Oh yeah -- at Uhuru peak, the Argentinian guy's guide congratulated
me for finished the whiskey trail. "Japanese usually do not do
the whiskey trail." *sigh* It took Alex and me less than 2.5 hours
to make it back down to Barafu hut. I was pretty unhappy on the hike
back. We were going really fast, it was raining hard, and my knees and
ankles were hurting. The sun was beating down on me, and even though
it could only get to my eyes through the little crack between my sunglasses
and my forehead, it gave me a headache. Alex took a rather nasty spill
(spun around twice and hit a rock) that spilled blood, and he didn't
figure out that there were sunglasses in Wally's bag until we were half
way down already..."
-excerpt from my journal, 10:13am
"We're at Mweka hut now, listening to Andrew ("Master Voice")
yell: "Billiam!" "Ueh!" (the reply) "Billiam!!"
"Ueh!" (the reply). Apparently, Billiam is the whipping boy
of the group. He gets nagged to do everything. By now our tent has the
mustiest smell I've ever encountered. Yuck. The hike from Barafu was
much longer than I had expected, and of course, it rained every minute
of it. A few hours into the hike, Alex pointed off to some white specks
a few hills and valleys of jungle away and said, "You can see Mweka
hut from here. That's where we're going." It was a horrible feeling
to look so far off in the distance and to imagine the trek required
to get there. Wally took off with Photo early in the descent, and beat
us to Mweka hut by almost 45 minutes.
"My boots are soaked, as usual. Tomorrow, I sacrifice my pair
of dry camp socks for the rain forest trek back to a clean world. I've
already safrificed all my dry pants, which is why I'm wearing a wet
pair right now to go to bed. The only dry one is the nasty orange one
that gives me rashes. It's now being used as a rag. :) This camping
area is really, really muddy.
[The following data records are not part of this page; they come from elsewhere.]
-- the main correspondence, by strong induction on the number of lines
theorem pvMain : ∀ (n : Nat) (ls : List (List Char)), ls.length ≤ n →
    (∀ refs brs d, (ls.foldl pvStepA (refs, false, brs, d)).1 = refs ++ pvCollectB ls) ∧
    (∀ refs brs d, (ls.foldl pvStepA (refs, true, brs, d)).1 =
      refs ++ ((pvConsume ls d brs.head?).1.toList) ++ pvCollectB (pvConsume ls d brs.head?).2) := by
  intro n
  induction n with
  | zero =>
    intro ls h
    have hnil : ls = [] := List.eq_nil_of_length_eq_zero (Nat.le_zero.mp h)
    subst hnil
    exact ⟨fun refs brs d => by simp [pvCollectB],
           fun refs brs d => by simp [pvConsume, pvCollectB]⟩
  | succ n ih =>
    intro ls h
    cases ls with
    | nil =>
      exact ⟨fun refs brs d => by simp [pvCollectB],
             fun refs brs d => by simp [pvConsume, pvCollectB]⟩
    | cons l ls =>
      have hlen : ls.length ≤ n := by
        simp only [List.length_cons] at h; omega
      constructor
      · -- not inside a bodygroup
        intro refs brs d
        simp only [List.foldl_cons]
        by_cases h1 : PySem.Chars.startswith (PySem.Chars.lower l)
            ['$','s','e','q','u','e','n','c','e'] = true
        · simp only [pvStepA, pvCollectB, h1, if_true]
          exact (ih ls hlen).1 refs brs d
        · by_cases h2 : PySem.Chars.startswith (PySem.Chars.lower l)
              ['$','b','o','d','y','g','r','o','u','p'] = true
          · simp only [pvStepA, pvCollectB, h1, h2, if_true, Bool.false_eq_true, if_false]
            rw [(ih ls hlen).2 refs [] (pvBraces l)]
            simp only [List.head?_nil]
            cases (pvConsume ls (pvBraces l) none).1 <;> simp
          · by_cases h3 : (PySem.Chars.startswith (PySem.Chars.lower l) ['$','b','o','d','y'] ||
                PySem.Chars.startswith (PySem.Chars.lower l) ['$','m','o','d','e','l']) = true
            · simp only [pvStepA, pvCollectB, h1, h2, h3, if_true, Bool.false_eq_true, if_false]
              rw [(ih ls hlen).1 _ brs d]
              cases he : pvExtractTok l with
              | none => simp
              | some t => by_cases ht : t = [] <;> simp [ht]
            · simp only [pvStepA, pvCollectB, h1, h2, h3, Bool.false_eq_true, if_false]
              exact (ih ls hlen).1 refs brs d
      · -- inside a bodygroup
        intro refs brs d
        simp only [List.foldl_cons]
        by_cases h1 : PySem.Chars.startswith (PySem.Chars.lower l)
            ['$','s','e','q','u','e','n','c','e'] = true
        · simp only [pvStepA, pvConsume, h1, if_true]
          exact (ih ls hlen).2 refs brs d
        · by_cases h2 : PySem.Chars.startswith (PySem.Chars.lower l)
              ['$','b','o','d','y','g','r','o','u','p'] = true
          · simp only [pvStepA, pvConsume, h1, h2, if_true, Bool.false_eq_true, if_false]
            rw [(ih ls hlen).2 refs [] (pvBraces l)]
            simp
          · simp only [pvStepA, pvConsume, h1, h2, Bool.false_eq_true, if_false, if_true]
            by_cases hc : (d + pvBraces l ≤ 0 || PySem.Chars.isIn ['}'] l) = true
            · simp only [hc, if_true]
              rw [(ih ls hlen).1 _ [] 0]
              rw [← pvBrs_head l brs]
              cases hbrs : (if PySem.Chars.isIn ['s','t','u','d','i','o'] (PySem.Chars.lower l) then
                  match pvExtractTok l with
                  | some t => if t ≠ [] then brs ++ [t] else brs
                  | none => brs
                else brs) <;> simp
            · simp only [hc, Bool.false_eq_true, if_false]
              rw [(ih ls hlen).2 refs _ (d + pvBraces l)]
              rw [pvBrs_head l brs]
I'm sure tomorrow's rain forest trek will
be disgusting as well, but the pot of gold (a shower) waiting at the
other end may be enough to put us all in good spirits. If our gear isn't
at the hotel, I'm going to be pissed. Oh! Also, we met a gang of British
Army dudes. They're hilarious. Let's see... there was Richie (30 years
in the army, and counting), Kenny (medic -- the guy who almost knocked
me off of the mountain while trying to descend. he had severe Acute
Mountain Sickness), Andy (weapons specialist), and six others we didn't
get to meet. They had funny nicknames for their guides ("Jocko"
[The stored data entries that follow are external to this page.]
-- ===== VERDICT (by name: the statement is the Claim_ definition above) =====
theorem group_issues_py_spec : Claim_equal_group_issues_py := by
  intro rows _
  unfold Spec_group_issues_py group_issues_py group_issues_py_alt
  have hinit : (PySem.Dict.ofList (ISSUE_CLASSES.map
      (fun n => (n, ([] : List (List (String × String))))))) =
      PySem.Dict.mk
        [("recoverable_service_failure", []), ("human_security_action_required", []),
         ("human_governance_action_required", []), ("human_economic_action_required", [])] := by
    rfl
  rw [hinit, pv_groupFoldA]
  have hb : ∀ n, fltN n (dedupe_issues rows) = bucketAuxB n rows PySem.Set.empty [] := by
    intro n
    have := pv_perClass n rows [] PySem.Set.empty PySem.Set.empty (by intro a b c d; simp [PySem.Set.empty])
    simpa [fltN, dedupe_issues] using this
  simp [ISSUE_CLASSES, hb]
and "Helmet") and were a blast to meet and have drinks with.
Mweka hut actually has huts to sleep in (not for us, but for some of
the others). They sell drinks here too. Weird. Everyone's going to sleep
now. We're going to leave at 6am tomorrow (yeah, right). Andrew was
particularly talkative tonight. He told us what we were being served
for dinner, and thanked us for dinner. Tips are near, I guess.
"I can't wait to get out of here. The climb was amazing, and I'm
glad for the experience. However, right now, I'm cold, wet, dirty, and...
I just want a clean shower and a change of clothes! OK -- going to bed
now. After I wake up I'll be 4-4.5 hrs from checking out of Kili!"